La confesión del señorío de Jesús confirma, como nos enseña Pablo, esa unidad en la diversidad
en que consiste el amor: la diversidad de dones, carismas, funciones y perspectivas se ponen todos
al servicio de la unidad, de la causa común, del bien del cuerpo que formamos. Cuando falta el
Espíritu de Jesús, esa diversidad se convierte en rivalidad, conflicto, celos, lucha por la
supremacía… Por desgracia, también en la Iglesia y entre los creyentes se dan esos males, que
indican que no estamos siendo dóciles al Espíritu, ni estamos dispuestos a reunirnos en el mismo
lugar. Pero el Espíritu sigue soplando, sonando, ardiendo, llamándonos a la unidad que respeta las
diferencias y las dispone al servicio mutuo en la armonía orgánica del cuerpo.

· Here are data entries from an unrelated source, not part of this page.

-- pv_equiv track=rewrite | github.com/sayakpaul/dreambooth-keras | src/datasets.py | _collate_instance_image_paths
-- ===== SOURCE A (Python) =====
-- from typing import Callable, Dict, List, Tuple
--
-- def _collate_instance_image_paths(
--     instance_image_paths: List[str], class_image_paths: List[str]
-- ) -> List:
--     """Makes `instance_image_paths`'s length equal to the length of `class_image_paths`."""
--     new_instance_image_paths = []
--     for index in range(len(class_image_paths)):
--         instance_image = instance_image_paths[index % len(instance_image_paths)]
--         new_instance_image_paths.append(instance_image)
--
--     return new_instance_image_paths
-- ===== SOURCE B (Python) =====
-- def _collate_instance_image_paths(instance_image_paths, class_image_paths):
--     """Makes `instance_image_paths`'s length equal to the length of `class_image_paths`."""
--     if not class_image_paths:
--         return []
--     q = len(class_image_paths) // len(instance_image_paths) + 1
--     return (instance_image_paths * q)[: len(class_image_paths)]
-- ===== Notes on version B (the rewrite author's own statement) =====
-- stated objective: simpler
-- what changed: Replaces the per-index modulo-lookup append loop with a closed-form replicate-and-slice: (instance * q)[:len(class)] after an empty-class guard.
import Mathlib
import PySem

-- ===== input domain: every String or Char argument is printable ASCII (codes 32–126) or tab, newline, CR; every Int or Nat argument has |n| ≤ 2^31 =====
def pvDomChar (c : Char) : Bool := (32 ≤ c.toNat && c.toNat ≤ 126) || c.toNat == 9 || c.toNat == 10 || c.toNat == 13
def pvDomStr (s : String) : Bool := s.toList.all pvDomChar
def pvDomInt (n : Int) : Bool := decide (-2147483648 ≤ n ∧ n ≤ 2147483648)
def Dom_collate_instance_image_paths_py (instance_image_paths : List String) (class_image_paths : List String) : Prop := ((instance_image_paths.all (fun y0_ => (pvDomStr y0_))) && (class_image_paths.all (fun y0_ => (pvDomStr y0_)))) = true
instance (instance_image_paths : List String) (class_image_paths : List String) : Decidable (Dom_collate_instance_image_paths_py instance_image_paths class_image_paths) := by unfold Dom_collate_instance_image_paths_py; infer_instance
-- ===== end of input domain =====

-- B replaces A's per-index modulo-lookup loop with a bulk replicate-and-slice construction (objective: simpler).

-- ===== PORT A =====
-- for index in range(len(class_image_paths)): new.append(instance_image_paths[index % len(instance_image_paths)])
-- (inside Pre_ the modulo index is always in range, so pyGetD's default is never read)
def collate_instance_image_paths_py (instance_image_paths : List String) (class_image_paths : List String) : List String :=
  (PySem.List.pyRange 0 (class_image_paths.length : Int) 1).foldl
    (fun acc index =>
      acc ++ [PySem.List.pyGetD instance_image_paths
        (PySem.Int.mod index (instance_image_paths.length : Int)) ""]) []

-- ===== PORT B =====
-- if not class: []; else (instance * (len(class) // len(instance) + 1))[:len(class)]
def collate_instance_image_paths_py_alt (instance_image_paths : List String) (class_image_paths : List String) : List String :=
  if class_image_paths = [] then []
  else
    let q := PySem.Int.floordiv (class_image_paths.length : Int) (instance_image_paths.length : Int) + 1
    PySem.List.slice (PySem.List.pyRepeat instance_image_paths q) none (some (class_image_paths.length : Int))

-- ===== PRECONDITION & SPEC =====
-- Pre_ excludes exactly the inputs where Python raises ZeroDivisionError (in A: 'index % 0';
-- in B: the '//' by zero): an empty instance_image_paths with a non-empty class_image_paths.
def Pre_collate_instance_image_paths_py (instance_image_paths : List String) (class_image_paths : List String) : Prop :=
  instance_image_paths ≠ [] ∨ class_image_paths = []
instance (instance_image_paths : List String) (class_image_paths : List String) : Decidable (Pre_collate_instance_image_paths_py instance_image_paths class_image_paths) := by unfold Pre_collate_instance_image_paths_py; infer_instance

def pvWitness_collate_instance_image_paths_py : List String × List String := (["a", "b"], ["x", "y", "z"])

def Spec_collate_instance_image_paths_py (instance_image_paths : List String) (class_image_paths : List String) (out : List String) : Prop := out = collate_instance_image_paths_py_alt instance_image_paths class_image_paths
instance (instance_image_paths : List String) (class_image_paths : List String) (out : List String) : Decidable (Spec_collate_instance_image_paths_py instance_image_paths class_image_paths out) := by unfold Spec_collate_instance_image_paths_py; infer_instance

-- ===== CLAIM (what is proved, stated in full; the proofs are below) =====
def Claim_equal_collate_instance_image_paths_py : Prop := ∀ (instance_image_paths : List String) (class_image_paths : List String), Dom_collate_instance_image_paths_py instance_image_paths class_image_paths → Pre_collate_instance_image_paths_py instance_image_paths class_image_paths → Spec_collate_instance_image_paths_py instance_image_paths class_image_paths (collate_instance_image_paths_py instance_image_paths class_image_paths)

-- ===== LEMMAS AND PROOFS =====

-- Element i of q concatenated copies of xs is xs[i % len xs], for i in range.
lemma pv_getD_flatten_replicate (xs : List String) (q : Nat) :
    ∀ i : Nat, i < q * xs.length →
      ((List.replicate q xs).flatten).getD i "" = xs.getD (i % xs.length) "" := by
  induction q with
  | zero => intro i hi; omega
  | succ q ih =>
    intro i hi
    rw [List.replicate_succ, List.flatten_cons]
    by_cases h : i < xs.length
    · rw [List.getD_append _ _ _ _ h, Nat.mod_eq_of_lt h]
    · push Not at h
      have hsm : (q + 1) * xs.length = q * xs.length + xs.length := by ring
      rw [List.getD_append_right _ _ _ _ h]
      rw [ih (i - xs.length) (by omega)]
      rw [Nat.mod_eq_sub_mod h]

-- Taking n elements from enough copies of xs is the cyclic map k ↦ xs[k % len xs].
lemma pv_take_flatten_replicate (xs : List String) (q n : Nat) (h : n ≤ q * xs.length) :
    ((List.replicate q xs).flatten).take n
      = (List.range n).map (fun k => xs.getD (k % xs.length) "") := by
  have hlen : ((List.replicate q xs).flatten).length = q * xs.length := by
    simp [List.length_flatten]
  apply List.ext_getElem
  · simp [hlen, h]
  · intro i h1 h2
    have hi : i < n := by simpa using h2
    have hfl : i < ((List.replicate q xs).flatten).length := by omega
    have hiq : i < q * xs.length := by rw [hlen] at hfl; exact hfl
    have hL : 0 < xs.length := by
      by_contra hc
      simp [Nat.eq_zero_of_not_pos hc] at hiq
    have hmod : i % xs.length < xs.length := Nat.mod_lt i hL
    rw [List.getElem_take, List.getElem_map, List.getElem_range,
        ← List.getD_eq_getElem _ "" hfl,
        pv_getD_flatten_replicate xs q i hiq,
        List.getD_eq_getElem _ "" hmod]

-- ===== VERDICT (by name: the statement is the Claim_ definition above) =====
theorem collate_instance_image_paths_py_spec : Claim_equal_collate_instance_image_paths_py := by
  intro inst cls _ hpre
  unfold Spec_collate_instance_image_paths_py
  unfold collate_instance_image_paths_py collate_instance_image_paths_py_alt
  by_cases hc : cls = []
  · subst hc
    simp
  · have hi : inst ≠ [] := hpre.resolve_right hc
    have hL : 0 < inst.length := List.length_pos_iff.mpr hi
    rw [if_neg hc]
    -- A side: loop → map over range
    rw [PySem.List.pyRange_zero_natCast, List.foldl_map,
        PySem.List.foldl_append_singleton_eq_map, List.nil_append]
    simp only [PySem.Int.mod_natCast, PySem.List.pyGetD_natCast]
    -- B side: replicate-and-slice → take of flatten
    have hq : PySem.Int.floordiv (cls.length : Int) (inst.length : Int) + 1
        = ((cls.length / inst.length + 1 : Nat) : Int) := by
      rw [PySem.Int.floordiv_natCast]; push_cast; ring
    rw [hq]
    simp only [PySem.List.pyRepeat, Int.toNat_natCast, PySem.List.slice_to_natCast]
    rw [pv_take_flatten_replicate]
    have := Nat.div_add_mod cls.length inst.length
    have := Nat.mod_lt cls.length hL
    nlinarith [Nat.div_add_mod cls.length inst.length]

Cuando se da esta docilidad al Espíritu, que nos enseña la comunidad apostólica reunida junto con
María, la madre de Jesús, florecen espontáneamente los otros frutos del Espíritu, que el Evangelio
de Juan señala con claridad: la apertura, que vence a la tentación de la cerrazón y el temor; la
alegría que desplaza a la tristeza; la paz de Cristo, que apacigua nuestros corazones y disipa
nuestras inquietudes; el perdón, que Dios concede con generosidad y nosotros podemos y debemos
dispensar (perdonando y pidiendo perdón), cuando, de tantos modos, seguimos experimentando
las mordeduras del mal y del pecado.
Volvemos a la vida cotidiana equipados con el Espíritu de Jesús. Acudamos a la reunión dominical
de los discípulos, en la que el Espíritu irrumpe tempestuoso, atronador, ardiente, en la que Jesús
exhala sobre nosotros su Espíritu, y nos envía para ser testigos ante todo el mundo de la buena
nueva del amor de Dios, del perdón y de la salvación que Cristo ha adquirido para nosotros.